BRIEF =>
Tally the lines below that contain "where" and reply with only the tally.

═══ RECORDS FOR THE EXERCISE ═══

-- pv_equiv track=rewrite | github.com/haesol1013/codetree-TILs | 241116/빙산의 일각/the-tip-of-the-iceberg.py | count_bingsan
-- ===== SOURCE A (Python) =====
-- def count_bingsan(arr, h):
--     over = False
--     cnt = 0
--     for bingsan in arr:
--         if bingsan > h:
--             over = True
--         else:
--             if over:
--                 cnt += 1
--                 over = False
--     if over:
--         cnt += 1
--     return cnt
-- ===== SOURCE B (Python) =====
-- def count_bingsan(arr, h):
--     # Rising-edge count: a run above h starts exactly where cur > h >= prev,
--     # with a sentinel prev = h before the first element.
--     return sum(cur > h >= prev for prev, cur in zip([h] + arr, arr))
-- ===== Notes on version B (the rewrite author's own statement) =====
-- stated objective: idiomatic
-- what changed: Replaces the carried 'over' flag plus end-of-loop fixup with rising-edge detection: zip the list with itself shifted by one (sentinel h) and sum the positions where cur > h >= prev.
import Mathlib
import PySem

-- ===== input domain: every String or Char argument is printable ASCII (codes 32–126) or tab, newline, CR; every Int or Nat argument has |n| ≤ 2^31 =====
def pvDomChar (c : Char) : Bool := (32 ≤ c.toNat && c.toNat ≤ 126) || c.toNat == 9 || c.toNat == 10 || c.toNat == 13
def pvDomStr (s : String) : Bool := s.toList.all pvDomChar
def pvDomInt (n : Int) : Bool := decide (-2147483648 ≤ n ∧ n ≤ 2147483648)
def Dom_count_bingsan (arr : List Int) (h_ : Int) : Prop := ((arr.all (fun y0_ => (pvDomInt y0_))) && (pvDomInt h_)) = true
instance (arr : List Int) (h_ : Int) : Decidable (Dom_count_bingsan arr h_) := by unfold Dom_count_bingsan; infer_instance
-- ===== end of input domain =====

-- B replaces A's carried 'over' flag and end-of-loop fixup with rising-edge counting over the
-- list zipped with its shift-by-one (sentinel h); same O(n) cost, more idiomatic decomposition.


-- ===== PORT A =====
-- loop body: per element update of (over, cnt), branches in A's order
def count_bingsan_step (h_ : Int) (s : Bool × Int) (bingsan : Int) : Bool × Int :=
  if bingsan > h_ then (true, s.2)
  else if s.1 then (false, s.2 + 1) else (s.1, s.2)

def count_bingsan (arr : List Int) (h_ : Int) : Int :=
  let s := arr.foldl (count_bingsan_step h_) (false, 0)
  if s.1 then s.2 + 1 else s.2

-- ===== PORT B =====
def count_bingsan_alt (arr : List Int) (h_ : Int) : Int :=
  Int.ofNat (((h_ :: arr).zip arr).countP (fun p => decide (p.2 > h_) && decide (h_ ≥ p.1)))

-- ===== PRECONDITION & SPEC =====
def Spec_count_bingsan (arr : List Int) (h_ : Int) (out : Int) : Prop := out = count_bingsan_alt arr h_
instance (arr : List Int) (h_ : Int) (out : Int) : Decidable (Spec_count_bingsan arr h_ out) := by unfold Spec_count_bingsan; infer_instance

-- ===== CLAIM (what is proved, stated in full; the proofs are below) =====
def Claim_equal_count_bingsan : Prop := ∀ (arr : List Int) (h_ : Int), Dom_count_bingsan arr h_ → Spec_count_bingsan arr h_ (count_bingsan arr h_)

-- ===== LEMMAS AND PROOFS =====

theorem count_bingsan_key (h_ : Int) (xs : List Int) (p : Int) (cnt : Int) :
    (let s := xs.foldl (count_bingsan_step h_) (decide (p > h_), cnt)
     if s.1 then s.2 + 1 else s.2)
    = cnt + (if p > h_ then 1 else 0)
        + Int.ofNat (((p :: xs).zip xs).countP (fun q => decide (q.2 > h_) && decide (h_ ≥ q.1))) := by
  induction xs generalizing p cnt with
  | nil =>
    simp only [List.foldl, List.zip_nil_right, List.countP_nil]
    by_cases hp : p > h_ <;> simp [hp]
  | cons x xs ih =>
    have hstep : count_bingsan_step h_ (decide (p > h_), cnt) x
        = (decide (x > h_), cnt + (if ¬ x > h_ ∧ p > h_ then 1 else 0)) := by
      unfold count_bingsan_step
      by_cases hx : x > h_ <;> by_cases hp : p > h_ <;> simp [hx, hp]
    simp only [List.foldl, hstep, List.zip_cons_cons, List.countP_cons]
    rw [ih x]
    by_cases hx : x > h_ <;> by_cases hp : p > h_ <;>
      simp [hx, hp, le_of_not_gt] <;> omega

-- ===== VERDICT (by name: the statement is the Claim_ definition above) =====
theorem count_bingsan_spec : Claim_equal_count_bingsan := by
  intro arr h_ _
  unfold Spec_count_bingsan count_bingsan count_bingsan_alt
  have := count_bingsan_key h_ arr h_ 0
  simp only [show (decide (h_ > h_)) = false from by simp] at this
  simpa using this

═══

OUTPUT BELOW =>
2